The authors begin by highlighting the popularity of Android patterns as a method for unlocking smartphones, despite evidence suggesting that many users choose easily guessable patterns. They propose using blocklists to disallow common patterns, a feature currently unavailable on Android but used by Apple during PIN selection.

The study involved testing five different blocklist sizes on participants' smartphones (n = 1006) and comparing them to a control treatment. The authors found that even the smallest blocklist (12 patterns) had benefits, reducing a simulated attacker's success rate after 30 guesses from 24% to 20%. The largest blocklist (581 patterns) reduced the percentage of correctly guessed patterns after 30 attempts down to only 2%.

In terms of usability, blocklists had limited negative impact on short-term recall rates and entry times, with reported SUS values indicating reasonable usability when selecting patterns in the presence of a blocklist.

Overall, the study provides valuable insights into how blocklists can improve the security of user-chosen patterns on Android devices. However, there are some potential biases and limitations to consider.

Firstly, the study only tested one type of attack scenario - a simulated attacker guessing patterns - which may not reflect real-world attacks. Additionally, it is unclear whether participants were representative of typical smartphone users or if they had above-average security awareness.

Furthermore, while the authors acknowledge that larger blocklists may negatively impact usability, they do not explore potential trade-offs between security and usability in more detail. It would be interesting to see how users' perceptions of security and ease-of-use change as blocklist size increases.

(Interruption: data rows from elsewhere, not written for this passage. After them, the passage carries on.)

-- pv_equiv track=rewrite | github.com/AlvesMatheusO/paralell | foster.py | splitGraph
-- ===== SOURCE A (Python) =====
-- import math
--
-- def splitGraph(graph, numParts):
--     nodes = list(graph.keys())
--     # Divide em pedaços de tamanho aproximado, garantindo que nenhum fique vazio
--     chunk = math.ceil(len(nodes) / numParts)
--     subgraphs = []
--
--     for i in range(numParts):
--         start_idx = i * chunk
--         end_idx   = start_idx + chunk
--         part = nodes[start_idx:end_idx]
--
--         # induce o subgrafo: só arestas entre nós de `part`
--         sg = {
--             n: [v for v in graph[n] if v in part]
--             for n in part
--         }
--         subgraphs.append(sg)
--
--     return subgraphs
-- ===== SOURCE B (Python) =====
-- import math
--
-- def splitGraph(graph, numParts):
--     # Peeling: repeatedly slice off the first chunk of the remaining graph, emit its
--     # induced subgraph, and rewrite the remainder with the peeled nodes' edges deleted.
--     chunk = math.ceil(len(graph) / numParts)
--     subgraphs = []
--     g = graph
--     k = numParts
--     while k > 0:
--         nodes = list(g)
--         head = nodes[:chunk]
--         hs = set(head)
--         subgraphs.append({n: [v for v in g[n] if v in hs] for n in head})
--         g = {n: [v for v in g[n] if v not in hs] for n in nodes[chunk:]}
--         k -= 1
--     return subgraphs
-- ===== Notes on version B (the rewrite author's own statement) =====
-- stated objective: alternative
-- what changed: A loops over part indices and, per part, re-slices the full node list and induces each subgraph against the original graph by list membership; B is a peeling loop that never indexes into the original list: it slices the first chunk off the REMAINING graph, emits its induced subgraph, rewrites the remainder with the peeled nodes' edges deleted, and repeats on the shrinking graph. Pre_ restricts to numParts != 0 (A raises ZeroDivisionError at 0) and duplicate-free key lists (a Python dict cannot carry duplicate keys).
import Mathlib
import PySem

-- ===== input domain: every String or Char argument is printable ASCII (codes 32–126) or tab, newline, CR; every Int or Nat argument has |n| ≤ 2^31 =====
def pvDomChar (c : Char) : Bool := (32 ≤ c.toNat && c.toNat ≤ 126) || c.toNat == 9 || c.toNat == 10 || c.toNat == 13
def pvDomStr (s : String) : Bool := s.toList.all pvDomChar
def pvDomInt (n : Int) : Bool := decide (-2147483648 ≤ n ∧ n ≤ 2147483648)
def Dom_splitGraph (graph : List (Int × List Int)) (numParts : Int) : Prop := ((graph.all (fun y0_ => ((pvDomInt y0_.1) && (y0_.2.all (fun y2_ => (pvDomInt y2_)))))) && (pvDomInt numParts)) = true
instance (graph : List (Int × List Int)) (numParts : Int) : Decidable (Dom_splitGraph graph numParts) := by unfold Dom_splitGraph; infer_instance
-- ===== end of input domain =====

-- B replaces A's indexed loop over parts (re-slicing the full node list each time) by a
-- peeling loop that slices the first chunk off the REMAINING graph, emits its induced
-- subgraph, and rewrites the remainder with the peeled nodes' edges deleted (objective: alternative).

-- ===== PORT A =====
-- A's `math.ceil(len(nodes) / numParts)`: on the admitted domain the float division is exact
-- enough that the result equals ceiling division, ported as -((-len) // numParts).
def splitGraph (graph : List (Int × List Int)) (numParts : Int) : List (List (Int × List Int)) :=
  let nodes := graph.map Prod.fst
  let chunk : Int := -(PySem.Int.floordiv (-(nodes.length : Int)) numParts)
  (PySem.List.pyRange 0 numParts 1).foldl (fun subs i =>
      let part := PySem.List.slice nodes (some (i * chunk)) (some (i * chunk + chunk))
      let sg := part.foldl (fun d n =>
          d.insert n ((((PySem.Dict.mk graph).get? n).getD []).filter (fun v => part.contains v)))
        (PySem.Dict.mk [])
      subs ++ [sg.items]) []

-- ===== PORT B =====
-- the `while k > 0` loop of Source B, recursing on the loop counter k
def splitGraphPeel (chunk : Int) (subs : List (List (Int × List Int)))
    (g : List (Int × List Int)) (k : Int) : List (List (Int × List Int)) :=
  if 0 < k then
    let nodes := g.map Prod.fst
    let head := PySem.List.slice nodes none (some chunk)
    let hs := PySem.Set.ofList head
    let sg := head.foldl (fun d n =>
        d.insert n ((((PySem.Dict.mk g).get? n).getD []).filter (fun v => hs.contains v)))
      (PySem.Dict.mk [])
    let rest := (PySem.List.slice nodes (some chunk) none).foldl (fun d n =>
        d.insert n ((((PySem.Dict.mk g).get? n).getD []).filter (fun v => !hs.contains v)))
      (PySem.Dict.mk [])
    splitGraphPeel chunk (subs ++ [sg.items]) rest.items (k - 1)
  else subs
termination_by k.toNat
decreasing_by omega

def splitGraph_alt (graph : List (Int × List Int)) (numParts : Int) : List (List (Int × List Int)) :=
  let chunk : Int := -(PySem.Int.floordiv (-(graph.length : Int)) numParts)
  splitGraphPeel chunk [] graph numParts

-- ===== PRECONDITION & SPEC =====
-- Pre_ restricts to numParts ≠ 0 (A raises ZeroDivisionError at numParts = 0) and to
-- duplicate-free key lists (a Python dict cannot carry duplicate keys).
def Pre_splitGraph (graph : List (Int × List Int)) (numParts : Int) : Prop :=
  (graph.map Prod.fst).Nodup ∧ numParts ≠ 0
instance (graph : List (Int × List Int)) (numParts : Int) : Decidable (Pre_splitGraph graph numParts) := by unfold Pre_splitGraph; infer_instance

def pvWitness_splitGraph : (List (Int × List Int)) × Int :=
  ([(1, [1, 2]), (2, [2]), (3, [1, 3])], 2)

def Spec_splitGraph (graph : List (Int × List Int)) (numParts : Int) (out : List (List (Int × List Int))) : Prop := out = splitGraph_alt graph numParts
instance (graph : List (Int × List Int)) (numParts : Int) (out : List (List (Int × List Int))) : Decidable (Spec_splitGraph graph numParts out) := by unfold Spec_splitGraph; infer_instance

-- ===== CLAIM (what is proved, stated in full; the proofs are below) =====
def Claim_equal_splitGraph : Prop := ∀ (graph : List (Int × List Int)) (numParts : Int), Dom_splitGraph graph numParts → Pre_splitGraph graph numParts → Spec_splitGraph graph numParts (splitGraph graph numParts)

-- ===== LEMMAS AND PROOFS =====

-- the induced subgraph of `g` on the node list `part`, as both programs build it
def pvBlock (g : List (Int × List Int)) (part : List Int) : List (Int × List Int) :=
  (part.foldl (fun d n =>
      d.insert n ((((PySem.Dict.mk g).get? n).getD []).filter (fun v => part.contains v)))
    (PySem.Dict.mk [])).items

theorem pv_block_congr (g1 g2 : List (Int × List Int)) (part : List Int)
    (h : ∀ n ∈ part,
      (((PySem.Dict.mk g1).get? n).getD []).filter (fun v => part.contains v)
        = (((PySem.Dict.mk g2).get? n).getD []).filter (fun v => part.contains v)) :
    pvBlock g1 part = pvBlock g2 part := by
  unfold pvBlock
  congr 1
  apply PySem.List.foldl_congr_mem
  intro acc n hn
  rw [h n hn]

theorem pv_get?_mk_map (f : Int → List Int) :
    ∀ (xs : List Int) (n : Int), n ∈ xs →
      (PySem.Dict.mk (xs.map (fun m => (m, f m)))).get? n = some (f n) := by
  intro xs
  induction xs with
  | nil => intro n h; cases h
  | cons x t ih =>
    intro n h
    rw [List.map_cons, PySem.Dict.get?_mk_cons]
    by_cases hx : x = n
    · subst hx; simp
    · rw [if_neg (by simpa using hx)]
      rcases List.mem_cons.mp h with h1 | h1
      · exact absurd h1.symm hx
      · exact ih n h1

theorem pv_peel_eq (c : Nat) :
    ∀ (k : Nat) (g : List (Int × List Int)) (subs : List (List (Int × List Int))),
      (g.map Prod.fst).Nodup →
      splitGraphPeel (c : Int) subs g (k : Int)
        = subs ++ (List.range k).map
            (fun i => pvBlock g (((g.map Prod.fst).drop (i * c)).take c)) := by
  intro k
  induction k with
  | zero =>
    intro g subs _
    rw [splitGraphPeel]
    simp
  | succ k ih =>
    intro g subs hnd
    rw [splitGraphPeel, if_pos (by exact_mod_cast Nat.succ_pos k)]
    dsimp only
    set nodes := g.map Prod.fst with hnodes
    have hhead : PySem.List.slice nodes none (some ((c : Nat) : Int)) = nodes.take c :=
      PySem.List.slice_to_natCast nodes c
    have htail : PySem.List.slice nodes (some ((c : Nat) : Int)) none = nodes.drop c :=
      PySem.List.slice_from_natCast nodes c
    rw [hhead, htail]
    rw [show PySem.Set.ofList (nodes.take c) = nodes.take c from
      PySem.Set.ofList_eq_self_of_nodup _ (hnd.sublist (List.take_sublist c nodes))]
    simp only [PySem.Set.contains_eq_listContains]
    -- the rest-dict is a fresh-key loop: its items are a map over the remaining nodes
    have hrest : ((nodes.drop c).foldl (fun d n =>
        d.insert n ((((PySem.Dict.mk g).get? n).getD []).filter
          (fun v => !(nodes.take c).contains v)))
        (PySem.Dict.mk [])).items
        = (nodes.drop c).map (fun n =>
            (n, (((PySem.Dict.mk g).get? n).getD []).filter
              (fun v => !(nodes.take c).contains v))) := by
      have h := PySem.Dict.items_foldl_insert_fresh (nodes.drop c) (fun n => n)
        (fun n => (((PySem.Dict.mk g).get? n).getD []).filter
          (fun v => !(nodes.take c).contains v))
        (PySem.Dict.mk []) (by intro a _; rfl)
        (by simpa using (hnd.sublist (List.drop_sublist c nodes)))
      simpa using h
    rw [hrest]
    set val : Int → List Int := fun n =>
      (((PySem.Dict.mk g).get? n).getD []).filter (fun v => !(nodes.take c).contains v)
      with hval
    have hfst : (((nodes.drop c).map (fun n => (n, val n))).map Prod.fst) = nodes.drop c := by
      rw [List.map_map]
      exact List.map_id'' (fun n => rfl) _
    have hnd' : (((nodes.drop c).map (fun n => (n, val n))).map Prod.fst).Nodup := by
      rw [hfst]; exact hnd.sublist (List.drop_sublist c nodes)
    rw [show (((k + 1 : Nat) : Int) - 1) = ((k : Nat) : Int) by push_cast; ring]
    rw [ih ((nodes.drop c).map (fun n => (n, val n))) _ hnd']
    rw [hfst]
    rw [List.range_succ_eq_map, List.map_cons, List.map_map]
    rw [List.append_assoc, List.singleton_append]
    congr 1
    congr 1
    · show (List.foldl (fun d n =>
          d.insert n ((((PySem.Dict.mk g).get? n).getD []).filter
            (fun v => (nodes.take c).contains v))) (PySem.Dict.mk []) (nodes.take c)).items
          = pvBlock g ((nodes.drop (0 * c)).take c)
      simp [pvBlock]
    apply List.map_congr_left
    intro i _
    show pvBlock ((nodes.drop c).map (fun n => (n, val n))) (((nodes.drop c).drop (i * c)).take c)
        = pvBlock g ((nodes.drop ((i + 1) * c)).take c)
    have hdd : (nodes.drop c).drop (i * c) = nodes.drop ((i + 1) * c) := by
      rw [List.drop_drop]
      congr 1
      ring
    rw [hdd]
    apply pv_block_congr
    intro n hn
    set part := (nodes.drop ((i + 1) * c)).take c with hpart
    have hmem : n ∈ nodes.drop c := by
      have h1 : n ∈ nodes.drop ((i + 1) * c) := List.mem_of_mem_take hn
      rw [← hdd] at h1
      exact List.mem_of_mem_drop h1
    rw [pv_get?_mk_map val (nodes.drop c) n hmem]
    show (val n).filter (fun v => part.contains v)
        = (((PySem.Dict.mk g).get? n).getD []).filter (fun v => part.contains v)
    rw [hval]
    dsimp only
    rw [List.filter_filter]
    apply List.filter_congr
    intro a _
    simp
    intro ha
    have h1 : a ∈ nodes.drop ((i + 1) * c) := List.mem_of_mem_take ha
    rw [← hdd] at h1
    exact fun h' => (List.disjoint_take_drop hnd (le_refl c)) h' (List.mem_of_mem_drop h1)

-- ===== VERDICT (by name: the statement is the Claim_ definition above) =====
theorem splitGraph_spec : Claim_equal_splitGraph := by
  intro graph N _hdom hpre
  obtain ⟨hnd, hNe⟩ := hpre
  unfold Spec_splitGraph splitGraph splitGraph_alt
  dsimp only
  set nodes := graph.map Prod.fst with hnodes
  have hlen : (graph.length : Int) = (nodes.length : Int) := by
    rw [hnodes, List.length_map]
  rw [hlen]
  set chunk : Int := -(PySem.Int.floordiv (-(nodes.length : Int)) N) with hchunk
  by_cases hN : 0 < N
  · have hbr : (chunk - 1) * N < (nodes.length : Int) ∧ (nodes.length : Int) ≤ chunk * N :=
      (PySem.Int.neg_floordiv_neg_eq_iff_of_pos hN).mp hchunk.symm
    have hc0 : 0 ≤ chunk := by
      by_contra h
      have h2 : chunk < 0 := by omega
      have h1 : chunk * N < 0 := mul_neg_of_neg_of_pos h2 hN
      have h3 : (0 : Int) ≤ (nodes.length : Int) := Int.natCast_nonneg _
      omega
    set c := chunk.toNat with hc
    have hcc : chunk = (c : Int) := by omega
    set U := N.toNat with hU
    have hNU : N = (U : Int) := by omega
    rw [hcc, hNU, PySem.List.pyRange_one]
    simp only [sub_zero, Int.toNat_natCast, zero_add]
    rw [PySem.List.foldl_append_singleton_eq_map, List.nil_append]
    rw [pv_peel_eq c U graph [] hnd, List.nil_append]
    rw [List.map_map]
    apply List.map_congr_left
    intro u _
    dsimp only [Function.comp_def]
    have hslice : PySem.List.slice nodes (some ((u : Int) * (c : Int)))
        (some ((u : Int) * (c : Int) + (c : Int))) = (nodes.drop (u * c)).take c := by
      rw [show ((u : Int) * (c : Int)) = ((u * c : Nat) : Int) by push_cast; ring]
      exact PySem.List.slice_natCast_add nodes (u * c) c
    rw [hslice]
    rfl
  · have hNlt : N < 0 := by omega
    rw [PySem.List.pyRange_one_eq_nil (by omega), List.foldl_nil]
    rw [splitGraphPeel, if_neg hN]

Finally, the authors do not discuss potential risks associated with blocklists, such as the possibility of false positives or the need for regular updates to keep up with evolving attack methods.

In conclusion, while the study provides valuable insights into how blocklists can improve the security of user-chosen patterns on Android devices, there are some potential biases and limitations to consider. Further research is needed to explore trade-offs between security and usability and to assess potential risks associated with blocklists.